### Task statement
List each line of the data that holds the string "Option".

____ Data for the task

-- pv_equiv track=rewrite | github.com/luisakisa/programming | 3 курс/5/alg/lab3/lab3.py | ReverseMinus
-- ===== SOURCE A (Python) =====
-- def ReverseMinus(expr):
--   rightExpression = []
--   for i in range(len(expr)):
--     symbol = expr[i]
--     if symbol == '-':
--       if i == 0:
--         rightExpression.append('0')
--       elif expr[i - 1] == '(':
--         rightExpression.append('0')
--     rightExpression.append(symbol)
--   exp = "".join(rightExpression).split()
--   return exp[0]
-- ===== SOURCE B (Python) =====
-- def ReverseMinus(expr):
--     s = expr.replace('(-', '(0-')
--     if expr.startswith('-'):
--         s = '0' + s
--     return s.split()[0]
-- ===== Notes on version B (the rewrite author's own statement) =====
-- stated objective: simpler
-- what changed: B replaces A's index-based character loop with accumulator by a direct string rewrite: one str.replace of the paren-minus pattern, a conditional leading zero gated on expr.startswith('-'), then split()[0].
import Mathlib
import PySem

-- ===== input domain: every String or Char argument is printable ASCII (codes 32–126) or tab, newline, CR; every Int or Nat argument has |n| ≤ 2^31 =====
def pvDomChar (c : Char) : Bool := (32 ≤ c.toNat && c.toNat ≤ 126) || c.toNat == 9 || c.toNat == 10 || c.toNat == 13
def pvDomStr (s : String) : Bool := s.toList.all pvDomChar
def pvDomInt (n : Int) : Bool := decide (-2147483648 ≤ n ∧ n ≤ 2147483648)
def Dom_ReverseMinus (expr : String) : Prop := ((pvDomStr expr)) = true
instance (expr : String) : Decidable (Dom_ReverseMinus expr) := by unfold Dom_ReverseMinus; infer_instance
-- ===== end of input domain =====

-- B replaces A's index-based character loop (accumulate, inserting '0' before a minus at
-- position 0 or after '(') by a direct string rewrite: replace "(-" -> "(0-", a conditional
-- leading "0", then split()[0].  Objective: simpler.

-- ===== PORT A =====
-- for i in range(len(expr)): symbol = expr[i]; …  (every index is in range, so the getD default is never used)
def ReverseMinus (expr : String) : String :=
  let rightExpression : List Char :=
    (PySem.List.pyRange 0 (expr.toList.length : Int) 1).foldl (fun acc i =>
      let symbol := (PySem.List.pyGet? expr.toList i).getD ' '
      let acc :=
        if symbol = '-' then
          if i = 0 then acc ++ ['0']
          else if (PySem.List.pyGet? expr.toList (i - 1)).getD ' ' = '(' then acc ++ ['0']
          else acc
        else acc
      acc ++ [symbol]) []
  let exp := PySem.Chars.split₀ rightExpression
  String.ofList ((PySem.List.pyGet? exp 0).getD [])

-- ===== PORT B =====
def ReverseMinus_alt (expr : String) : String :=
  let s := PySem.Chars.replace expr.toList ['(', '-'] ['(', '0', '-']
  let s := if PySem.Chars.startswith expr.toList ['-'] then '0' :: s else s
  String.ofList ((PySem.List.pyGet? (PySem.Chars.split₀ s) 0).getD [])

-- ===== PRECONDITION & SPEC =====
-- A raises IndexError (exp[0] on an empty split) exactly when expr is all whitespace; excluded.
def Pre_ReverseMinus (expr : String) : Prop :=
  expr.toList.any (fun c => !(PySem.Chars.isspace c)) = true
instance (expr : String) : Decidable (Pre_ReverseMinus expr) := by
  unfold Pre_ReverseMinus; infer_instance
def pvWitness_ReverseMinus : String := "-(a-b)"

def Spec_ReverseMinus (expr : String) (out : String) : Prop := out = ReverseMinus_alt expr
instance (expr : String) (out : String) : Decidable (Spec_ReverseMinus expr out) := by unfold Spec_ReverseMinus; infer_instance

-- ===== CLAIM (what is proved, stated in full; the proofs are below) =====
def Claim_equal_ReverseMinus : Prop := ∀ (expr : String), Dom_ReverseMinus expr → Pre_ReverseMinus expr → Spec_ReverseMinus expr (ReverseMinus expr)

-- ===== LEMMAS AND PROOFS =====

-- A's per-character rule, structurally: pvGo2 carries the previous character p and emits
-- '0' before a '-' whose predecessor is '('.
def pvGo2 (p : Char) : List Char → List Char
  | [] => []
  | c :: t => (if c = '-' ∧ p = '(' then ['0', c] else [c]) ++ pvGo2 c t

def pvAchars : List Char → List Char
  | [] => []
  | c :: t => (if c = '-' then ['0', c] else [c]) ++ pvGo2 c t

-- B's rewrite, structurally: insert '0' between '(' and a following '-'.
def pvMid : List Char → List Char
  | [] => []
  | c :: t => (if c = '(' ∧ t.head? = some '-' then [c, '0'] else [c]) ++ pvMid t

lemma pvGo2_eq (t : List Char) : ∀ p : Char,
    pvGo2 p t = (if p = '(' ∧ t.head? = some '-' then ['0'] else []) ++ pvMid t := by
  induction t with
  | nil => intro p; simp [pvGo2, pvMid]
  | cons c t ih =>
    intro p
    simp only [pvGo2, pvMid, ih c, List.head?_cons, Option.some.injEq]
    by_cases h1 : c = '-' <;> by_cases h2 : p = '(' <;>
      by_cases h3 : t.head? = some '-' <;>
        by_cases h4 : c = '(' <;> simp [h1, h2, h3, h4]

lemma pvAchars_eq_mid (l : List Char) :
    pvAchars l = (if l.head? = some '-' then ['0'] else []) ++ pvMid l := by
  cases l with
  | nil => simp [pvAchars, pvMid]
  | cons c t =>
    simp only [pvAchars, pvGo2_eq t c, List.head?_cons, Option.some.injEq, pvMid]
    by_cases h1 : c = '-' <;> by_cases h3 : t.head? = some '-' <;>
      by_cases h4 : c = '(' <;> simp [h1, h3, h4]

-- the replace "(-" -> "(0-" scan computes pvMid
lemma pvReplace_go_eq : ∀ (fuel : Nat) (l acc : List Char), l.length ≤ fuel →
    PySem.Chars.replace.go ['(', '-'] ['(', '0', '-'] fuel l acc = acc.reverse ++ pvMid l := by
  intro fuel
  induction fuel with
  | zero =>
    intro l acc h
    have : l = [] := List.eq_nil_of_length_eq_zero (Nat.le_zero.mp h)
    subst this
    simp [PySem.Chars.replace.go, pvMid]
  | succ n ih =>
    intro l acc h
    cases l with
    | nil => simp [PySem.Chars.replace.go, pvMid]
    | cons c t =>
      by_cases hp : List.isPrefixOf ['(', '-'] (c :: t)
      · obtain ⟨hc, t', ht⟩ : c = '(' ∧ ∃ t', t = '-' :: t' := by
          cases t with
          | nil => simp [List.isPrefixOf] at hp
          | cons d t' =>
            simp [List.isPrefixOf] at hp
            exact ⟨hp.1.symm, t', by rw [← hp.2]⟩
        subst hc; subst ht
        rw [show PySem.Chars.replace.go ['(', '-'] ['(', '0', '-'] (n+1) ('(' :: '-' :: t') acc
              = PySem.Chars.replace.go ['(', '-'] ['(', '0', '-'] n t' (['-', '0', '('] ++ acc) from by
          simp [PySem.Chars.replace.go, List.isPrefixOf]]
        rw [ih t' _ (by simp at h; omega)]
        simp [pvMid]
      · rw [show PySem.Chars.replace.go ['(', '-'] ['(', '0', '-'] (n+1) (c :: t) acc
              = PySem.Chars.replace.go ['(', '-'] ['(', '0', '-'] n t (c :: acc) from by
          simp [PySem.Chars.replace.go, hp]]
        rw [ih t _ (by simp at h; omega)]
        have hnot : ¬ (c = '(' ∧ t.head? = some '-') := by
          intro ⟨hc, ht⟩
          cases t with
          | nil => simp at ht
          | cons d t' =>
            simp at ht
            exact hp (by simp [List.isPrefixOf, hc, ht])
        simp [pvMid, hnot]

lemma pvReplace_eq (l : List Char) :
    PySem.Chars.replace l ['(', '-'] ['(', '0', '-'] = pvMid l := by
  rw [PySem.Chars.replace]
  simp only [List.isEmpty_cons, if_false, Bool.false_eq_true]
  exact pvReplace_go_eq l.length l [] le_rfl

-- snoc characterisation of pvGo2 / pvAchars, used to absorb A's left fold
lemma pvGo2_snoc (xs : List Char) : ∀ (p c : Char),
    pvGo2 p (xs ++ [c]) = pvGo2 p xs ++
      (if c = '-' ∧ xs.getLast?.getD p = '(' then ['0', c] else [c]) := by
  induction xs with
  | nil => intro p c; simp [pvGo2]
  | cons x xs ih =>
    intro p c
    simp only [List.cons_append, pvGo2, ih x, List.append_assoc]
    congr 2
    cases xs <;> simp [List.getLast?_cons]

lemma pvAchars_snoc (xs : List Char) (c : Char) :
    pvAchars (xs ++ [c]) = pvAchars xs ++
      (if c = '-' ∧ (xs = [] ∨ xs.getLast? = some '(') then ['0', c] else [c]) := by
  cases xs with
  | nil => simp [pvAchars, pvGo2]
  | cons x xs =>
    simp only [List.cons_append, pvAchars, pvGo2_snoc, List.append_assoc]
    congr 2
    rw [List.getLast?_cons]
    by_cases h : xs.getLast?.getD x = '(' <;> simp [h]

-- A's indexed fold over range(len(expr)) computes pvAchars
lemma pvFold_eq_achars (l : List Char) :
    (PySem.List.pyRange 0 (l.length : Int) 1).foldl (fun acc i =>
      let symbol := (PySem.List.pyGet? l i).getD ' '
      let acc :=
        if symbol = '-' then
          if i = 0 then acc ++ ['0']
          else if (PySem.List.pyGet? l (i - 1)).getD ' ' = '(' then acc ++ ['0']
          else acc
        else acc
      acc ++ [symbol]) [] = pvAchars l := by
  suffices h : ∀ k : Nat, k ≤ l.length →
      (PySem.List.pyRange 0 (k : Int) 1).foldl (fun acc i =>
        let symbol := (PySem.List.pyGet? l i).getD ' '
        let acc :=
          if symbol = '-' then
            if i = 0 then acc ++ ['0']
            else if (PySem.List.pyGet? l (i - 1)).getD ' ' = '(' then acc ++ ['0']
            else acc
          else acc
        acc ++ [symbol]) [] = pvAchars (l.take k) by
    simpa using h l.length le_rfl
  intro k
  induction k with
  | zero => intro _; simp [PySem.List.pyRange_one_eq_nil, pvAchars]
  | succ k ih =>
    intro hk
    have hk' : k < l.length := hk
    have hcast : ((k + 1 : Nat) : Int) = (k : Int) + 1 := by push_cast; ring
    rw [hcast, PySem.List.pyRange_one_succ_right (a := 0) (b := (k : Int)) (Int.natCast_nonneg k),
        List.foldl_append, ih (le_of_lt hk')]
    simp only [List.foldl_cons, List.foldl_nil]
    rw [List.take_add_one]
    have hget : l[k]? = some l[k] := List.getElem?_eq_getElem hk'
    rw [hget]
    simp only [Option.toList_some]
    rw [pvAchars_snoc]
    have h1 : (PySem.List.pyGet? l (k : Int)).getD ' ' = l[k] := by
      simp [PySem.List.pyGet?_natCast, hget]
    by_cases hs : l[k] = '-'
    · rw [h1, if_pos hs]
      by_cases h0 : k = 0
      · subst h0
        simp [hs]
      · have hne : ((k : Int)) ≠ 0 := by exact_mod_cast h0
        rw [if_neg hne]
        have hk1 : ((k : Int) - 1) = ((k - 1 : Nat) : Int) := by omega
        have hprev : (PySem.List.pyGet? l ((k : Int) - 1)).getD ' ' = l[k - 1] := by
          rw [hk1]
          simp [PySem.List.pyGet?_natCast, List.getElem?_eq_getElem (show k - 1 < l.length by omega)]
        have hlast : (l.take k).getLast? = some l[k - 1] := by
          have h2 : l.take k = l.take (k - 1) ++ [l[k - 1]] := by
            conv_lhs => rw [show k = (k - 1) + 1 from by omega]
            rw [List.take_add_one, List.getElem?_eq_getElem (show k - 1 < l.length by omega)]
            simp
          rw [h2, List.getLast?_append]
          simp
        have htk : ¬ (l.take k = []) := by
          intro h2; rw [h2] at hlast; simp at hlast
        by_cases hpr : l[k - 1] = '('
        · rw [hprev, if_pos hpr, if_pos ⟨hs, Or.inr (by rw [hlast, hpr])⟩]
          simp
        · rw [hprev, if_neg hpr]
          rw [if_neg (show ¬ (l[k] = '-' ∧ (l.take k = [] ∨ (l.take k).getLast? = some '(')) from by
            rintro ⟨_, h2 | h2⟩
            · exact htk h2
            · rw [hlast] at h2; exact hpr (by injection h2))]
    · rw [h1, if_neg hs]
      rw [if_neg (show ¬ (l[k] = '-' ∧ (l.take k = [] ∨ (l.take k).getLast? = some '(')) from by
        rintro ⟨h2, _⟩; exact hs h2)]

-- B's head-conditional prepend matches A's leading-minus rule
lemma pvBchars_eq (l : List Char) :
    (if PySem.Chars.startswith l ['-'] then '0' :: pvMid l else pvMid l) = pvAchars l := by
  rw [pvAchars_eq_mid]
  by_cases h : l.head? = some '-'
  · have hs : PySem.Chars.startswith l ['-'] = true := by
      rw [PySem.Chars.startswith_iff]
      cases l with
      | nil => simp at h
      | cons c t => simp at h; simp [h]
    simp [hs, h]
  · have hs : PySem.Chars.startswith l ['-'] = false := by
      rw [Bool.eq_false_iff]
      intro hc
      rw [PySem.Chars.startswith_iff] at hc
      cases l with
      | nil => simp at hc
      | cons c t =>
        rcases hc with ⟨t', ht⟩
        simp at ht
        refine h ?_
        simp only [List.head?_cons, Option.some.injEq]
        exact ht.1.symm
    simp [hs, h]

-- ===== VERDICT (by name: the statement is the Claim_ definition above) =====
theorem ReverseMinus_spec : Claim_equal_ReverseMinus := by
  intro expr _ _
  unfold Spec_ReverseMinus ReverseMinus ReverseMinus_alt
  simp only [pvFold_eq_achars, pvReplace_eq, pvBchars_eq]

________

### Task response
    simp only [pvGo2, pvMid, ih c, List.head?_cons, Option.some.injEq]
    simp only [pvAchars, pvGo2_eq t c, List.head?_cons, Option.some.injEq, pvMid]
    simp only [Option.toList_some]
        simp only [List.head?_cons, Option.some.injEq]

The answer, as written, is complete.